THE TASK> Within the records below, reproduce without change the lines from the line that has "def filter_reference_keys_py_alt (modes" through the line that has "def Spec_filter_reference_keys_py (modes", and only those.

DATA TO EXAMINE>
-- pv_equiv track=rewrite | github.com/MartinMashalov/StatsPlay | StatsPlayMatchLevel-1/StatsPlayMatchLevel/StatsPlayMatchLevel/spiders/nba_scraper.py | _filter_reference_keys
-- ===== SOURCE A (Python) =====
-- def _filter_reference_keys(modes: list, reference_keys: dict):
--     """filter the reference keys for the player parsing function"""
--
--     # loop through each of the reference keys
--     new_dict: dict = {}
--     for key, values in reference_keys.items():
--         new_mapping: dict = {player_key: value for player_key, value in values.items() if value in modes}
--
--         # reorder the indices of dictionary
--         output_mapping: dict = {}
--         for key_id, new_key in zip(new_mapping, [i for i in range(1, len(new_mapping) + 1)]):
--             output_mapping[new_key] = new_mapping[key_id]
--
--         new_dict[key] = output_mapping
--
--     return new_dict
-- ===== SOURCE B (Python) =====
-- def _filter_reference_keys(modes: list, reference_keys: dict):
--     """filter the reference keys for the player parsing function"""
--     # Recursive decomposition: one structural recursion per level, threading the
--     # next index through the recursion instead of filtering then renumbering.
--
--     def number(vals: list, k: int) -> dict:
--         # assoc survivors of vals with k, k+1, ... in one recursive pass
--         if not vals:
--             return {}
--         v, rest = vals[0], vals[1:]
--         if v in modes:
--             d = {k: v}
--             d.update(number(rest, k + 1))
--             return d
--         return number(rest, k)
--
--     def walk(items: list) -> dict:
--         if not items:
--             return {}
--         (key, values), rest = items[0], items[1:]
--         d = {key: number(list(values.values()), 1)}
--         d.update(walk(rest))
--         return d
--
--     return walk(list(reference_keys.items()))
-- ===== Notes on version B (the rewrite author's own statement) =====
-- stated objective: alternative
-- what changed: B replaces A's staged filter-then-renumber loops over intermediate dicts (plus the zip/range relabelling with repeated lookups) by two structural recursions: an inner recursion that threads the next integer key through itself while consuming the value list, and an outer recursion over the items, so no intermediate player-keyed table or renumbering pass exists.
import Mathlib
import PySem

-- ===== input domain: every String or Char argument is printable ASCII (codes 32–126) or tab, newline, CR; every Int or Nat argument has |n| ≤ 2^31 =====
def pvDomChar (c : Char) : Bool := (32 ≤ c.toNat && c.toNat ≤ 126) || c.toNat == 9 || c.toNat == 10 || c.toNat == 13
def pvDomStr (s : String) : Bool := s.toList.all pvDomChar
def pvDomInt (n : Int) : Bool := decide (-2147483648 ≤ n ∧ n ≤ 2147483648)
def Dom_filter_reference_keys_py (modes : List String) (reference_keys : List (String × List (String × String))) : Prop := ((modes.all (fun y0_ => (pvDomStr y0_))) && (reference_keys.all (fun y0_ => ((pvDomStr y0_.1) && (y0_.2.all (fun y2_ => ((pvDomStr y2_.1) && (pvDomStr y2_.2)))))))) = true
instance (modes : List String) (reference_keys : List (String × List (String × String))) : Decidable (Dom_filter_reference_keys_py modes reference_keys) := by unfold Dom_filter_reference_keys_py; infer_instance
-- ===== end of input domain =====

-- B replaces A's staged filter-then-renumber loops (intermediate dict + zip/range relabelling)
-- by two structural recursions threading the next index; objective: alternative (same cost).

-- ===== PORT A =====
-- dicts are PySem.Dict (insertion order, duplicate keys overwrite in place), exactly Python's dict.
def filter_reference_keys_py (modes : List String) (reference_keys : List (String × List (String × String))) : List (String × List (Int × String)) :=
  let rd := PySem.Dict.ofList reference_keys
  (rd.items.foldl (fun new_dict kv =>
      let vd := PySem.Dict.ofList kv.2
      -- new_mapping = {player_key: value for player_key, value in values.items() if value in modes}
      let new_mapping := vd.items.foldl
        (fun m pv => if decide (pv.2 ∈ modes) then m.insert pv.1 pv.2 else m)
        (PySem.Dict.empty : PySem.Dict String String)
      -- for key_id, new_key in zip(new_mapping, range(1, len(new_mapping)+1)): output_mapping[new_key] = new_mapping[key_id]
      -- key_id is always a key of new_mapping, so the lookup new_mapping[key_id] never raises; getD "" is exact here.
      let output_mapping := (new_mapping.keys.zip (PySem.List.pyRange 1 ((new_mapping.size : Int) + 1) 1)).foldl
        (fun om kn => om.insert kn.2 (new_mapping.getD kn.1 ""))
        (PySem.Dict.empty : PySem.Dict Int String)
      new_dict.insert kv.1 output_mapping.items)
    (PySem.Dict.empty : PySem.Dict String (List (Int × String)))).items

-- ===== PORT B =====
-- number(vals, k): the built dict is {k: v} updated with number(rest, k+1), whose keys are all
-- ≥ k+1, so the update appends fresh keys: as an association list it is exactly the cons below.
def pvNumberB (modes : List String) : List String → Int → List (Int × String)
  | [], _ => []
  | v :: rest, k =>
      if decide (v ∈ modes) then (k, v) :: pvNumberB modes rest (k + 1)
      else pvNumberB modes rest k

-- walk(items): {key: number(...)} updated with walk(rest); items come from a dict, so key is
-- fresh for walk(rest)'s keys and the update appends: as an association list it is this cons.
def pvWalkB (modes : List String) : List (String × List (String × String)) → List (String × List (Int × String))
  | [] => []
  | kv :: rest => (kv.1, pvNumberB modes (PySem.Dict.ofList kv.2).values 1) :: pvWalkB modes rest

def filter_reference_keys_py_alt (modes : List String) (reference_keys : List (String × List (String × String))) : List (String × List (Int × String)) :=
  pvWalkB modes (PySem.Dict.ofList reference_keys).items

-- ===== PRECONDITION & SPEC =====
def Spec_filter_reference_keys_py (modes : List String) (reference_keys : List (String × List (String × String))) (out : List (String × List (Int × String))) : Prop := out = filter_reference_keys_py_alt modes reference_keys
instance (modes : List String) (reference_keys : List (String × List (String × String))) (out : List (String × List (Int × String))) : Decidable (Spec_filter_reference_keys_py modes reference_keys out) := by unfold Spec_filter_reference_keys_py; infer_instance

-- ===== CLAIM (what is proved, stated in full; the proofs are below) =====
def Claim_equal_filter_reference_keys_py : Prop := ∀ (modes : List String) (reference_keys : List (String × List (String × String))), Dom_filter_reference_keys_py modes reference_keys → Spec_filter_reference_keys_py modes reference_keys (filter_reference_keys_py modes reference_keys)

-- ===== LEMMAS AND PROOFS =====

-- B's index-threading recursion is enumerate of the filtered list
theorem pvNumberB_eq_enumerate (modes : List String) :
    ∀ (vals : List String) (k : Int),
      pvNumberB modes vals k = PySem.List.enumerate (vals.filter (fun v => decide (v ∈ modes))) k := by
  intro vals
  induction vals with
  | nil => intro k; rfl
  | cons v rest ih =>
    intro k
    by_cases h : v ∈ modes
    · simp [pvNumberB, h, PySem.List.enumerate_cons, ih]
    · simp [pvNumberB, h, ih]

theorem pvWalkB_eq_map (modes : List String) :
    ∀ (l : List (String × List (String × String))),
      pvWalkB modes l = l.map (fun kv => (kv.1, pvNumberB modes (PySem.Dict.ofList kv.2).values 1)) := by
  intro l
  induction l with
  | nil => rfl
  | cons kv rest ih => simp [pvWalkB, ih]

-- a foldl whose step is a no-op outside p is the foldl over the filtered list
theorem foldl_if_filter {α β : Type} (p : α → Bool) (f : β → α → β) :
    ∀ (l : List α) (init : β),
      l.foldl (fun acc x => if p x then f acc x else acc) init = (l.filter p).foldl f init := by
  intro l
  induction l with
  | nil => intro init; rfl
  | cons x xs ih =>
    intro init
    by_cases h : p x = true
    · simp [h, ih]
    · simp [h, ih]

-- the inner body of A equals B's fused index-threading pass, for one values-dict
theorem inner_eq (modes : List String) (values : List (String × String)) :
    (let vd := PySem.Dict.ofList values
     let new_mapping := vd.items.foldl
        (fun m pv => if decide (pv.2 ∈ modes) then m.insert pv.1 pv.2 else m)
        (PySem.Dict.empty : PySem.Dict String String)
     ((new_mapping.keys.zip (PySem.List.pyRange 1 ((new_mapping.size : Int) + 1) 1)).foldl
        (fun om kn => om.insert kn.2 (new_mapping.getD kn.1 ""))
        (PySem.Dict.empty : PySem.Dict Int String)).items)
    = pvNumberB modes (PySem.Dict.ofList values).values 1 := by
  rw [pvNumberB_eq_enumerate]
  simp only []
  set vd := PySem.Dict.ofList values with hvd
  set L := vd.items.filter (fun pv => decide (pv.2 ∈ modes)) with hL
  have hnodupK : (vd.items.map Prod.fst).Nodup := PySem.Dict.nodup_keys_ofList values
  have hLnodup : (L.map Prod.fst).Nodup :=
    hnodupK.sublist (List.Sublist.map Prod.fst List.filter_sublist)
  have hfold : vd.items.foldl
        (fun m pv => if decide (pv.2 ∈ modes) then m.insert pv.1 pv.2 else m)
        (PySem.Dict.empty : PySem.Dict String String)
      = L.foldl (fun m pv => m.insert pv.1 pv.2) PySem.Dict.empty :=
    foldl_if_filter _ _ _ _
  rw [hfold]
  set nm := L.foldl (fun m pv => m.insert pv.1 pv.2)
      (PySem.Dict.empty : PySem.Dict String String) with hnm
  have hitems : nm.items = L := by
    have := PySem.Dict.items_foldl_insert_fresh (l := L) (k := Prod.fst) (v := Prod.snd)
      (d := PySem.Dict.empty) (by intro a _; simp) hLnodup
    simpa [hnm] using this
  have hkeys : nm.keys = L.map Prod.fst := by
    simp only [PySem.Dict.keys, hitems]
  have hsize : nm.size = L.length := by
    simp only [PySem.Dict.size, hitems]
  have hlenR : (PySem.List.pyRange 1 ((L.length : Int) + 1) 1).length = L.length := by
    rw [PySem.List.length_pyRange_one]; omega
  have hZlen : (nm.keys.zip (PySem.List.pyRange 1 ((nm.size : Int) + 1) 1)).length = L.length := by
    simp [hkeys, hsize, hlenR]
  have hZsnd : (nm.keys.zip (PySem.List.pyRange 1 ((nm.size : Int) + 1) 1)).map Prod.snd
      = PySem.List.pyRange 1 ((L.length : Int) + 1) 1 := by
    rw [hkeys, hsize]
    exact List.map_snd_zip (by simp [hlenR])
  have hZnodup : ((nm.keys.zip (PySem.List.pyRange 1 ((nm.size : Int) + 1) 1)).map Prod.snd).Nodup := by
    rw [hZsnd]; exact PySem.List.nodup_pyRange_one 1 _
  have hout := PySem.Dict.items_foldl_insert_fresh
      (l := nm.keys.zip (PySem.List.pyRange 1 ((nm.size : Int) + 1) 1))
      (k := Prod.snd) (v := fun kn => nm.getD kn.1 "")
      (d := (PySem.Dict.empty : PySem.Dict Int String)) (by intro a _; simp) hZnodup
  rw [show (fun (om : PySem.Dict Int String) (kn : String × Int) => om.insert kn.2 (nm.getD kn.1 "")) =
        (fun d a => d.insert a.2 (nm.getD a.1 "")) from rfl]
  rw [hout, show (PySem.Dict.empty : PySem.Dict Int String).items = [] from rfl]
  have hvals : vd.values.filter (fun v => decide (v ∈ modes)) = L.map Prod.snd := by
    simp only [PySem.Dict.values, hL]
    rw [List.filter_map]
    rfl
  rw [hvals]
  simp only [List.nil_append]
  apply List.ext_getElem
  · simp [hZlen, PySem.List.length_enumerate]
  · intro i h1 h2
    have hiL : i < L.length := by simpa [hZlen] using h1
    have hiK : i < nm.keys.length := by simp [hkeys, hiL]
    have hiR : i < (PySem.List.pyRange 1 ((nm.size : Int) + 1) 1).length := by
      rw [hsize, hlenR]; exact hiL
    rw [List.getElem_map, List.getElem_zip, PySem.List.getElem_enumerate,
        PySem.List.getElem_pyRange_one]
    have hkey : nm.keys[i] = L[i].1 := by simp [hkeys]
    have hval : nm.getD L[i].1 "" = L[i].2 := by
      apply PySem.Dict.getD_of_mem_items
      · rw [hitems]
        exact List.getElem_mem hiL
      · show nm.keys.Nodup
        rw [hkeys]; exact hLnodup
    simp [hkey, hval]

-- ===== VERDICT (by name: the statement is the Claim_ definition above) =====
theorem filter_reference_keys_py_spec : Claim_equal_filter_reference_keys_py := by
  intro modes reference_keys _
  unfold Spec_filter_reference_keys_py filter_reference_keys_py filter_reference_keys_py_alt
  rw [pvWalkB_eq_map]
  simp only []
  set rd := PySem.Dict.ofList reference_keys with hrd
  have hnodup : (rd.items.map Prod.fst).Nodup := PySem.Dict.nodup_keys_ofList reference_keys
  have hout := PySem.Dict.items_foldl_insert_fresh
      (l := rd.items) (k := Prod.fst)
      (v := fun kv =>
        (let vd := PySem.Dict.ofList kv.2
         let new_mapping := vd.items.foldl
            (fun m pv => if decide (pv.2 ∈ modes) then m.insert pv.1 pv.2 else m)
            (PySem.Dict.empty : PySem.Dict String String)
         ((new_mapping.keys.zip (PySem.List.pyRange 1 ((new_mapping.size : Int) + 1) 1)).foldl
            (fun om kn => om.insert kn.2 (new_mapping.getD kn.1 ""))
            (PySem.Dict.empty : PySem.Dict Int String)).items))
      (d := (PySem.Dict.empty : PySem.Dict String (List (Int × String))))
      (by intro a _; simp) hnodup
  rw [hout, show (PySem.Dict.empty : PySem.Dict String (List (Int × String))).items = [] from rfl]
  simp only [List.nil_append]
  apply List.map_congr_left
  intro kv _
  exact congrArg (fun t => (kv.1, t)) (inner_eq modes kv.2)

SOLUTION FOR THIS TASK>
def filter_reference_keys_py_alt (modes : List String) (reference_keys : List (String × List (String × String))) : List (String × List (Int × String)) :=
  pvWalkB modes (PySem.Dict.ofList reference_keys).items

-- ===== PRECONDITION & SPEC =====
def Spec_filter_reference_keys_py (modes : List String) (reference_keys : List (String × List (String × String))) (out : List (String × List (Int × String))) : Prop := out = filter_reference_keys_py_alt modes reference_keys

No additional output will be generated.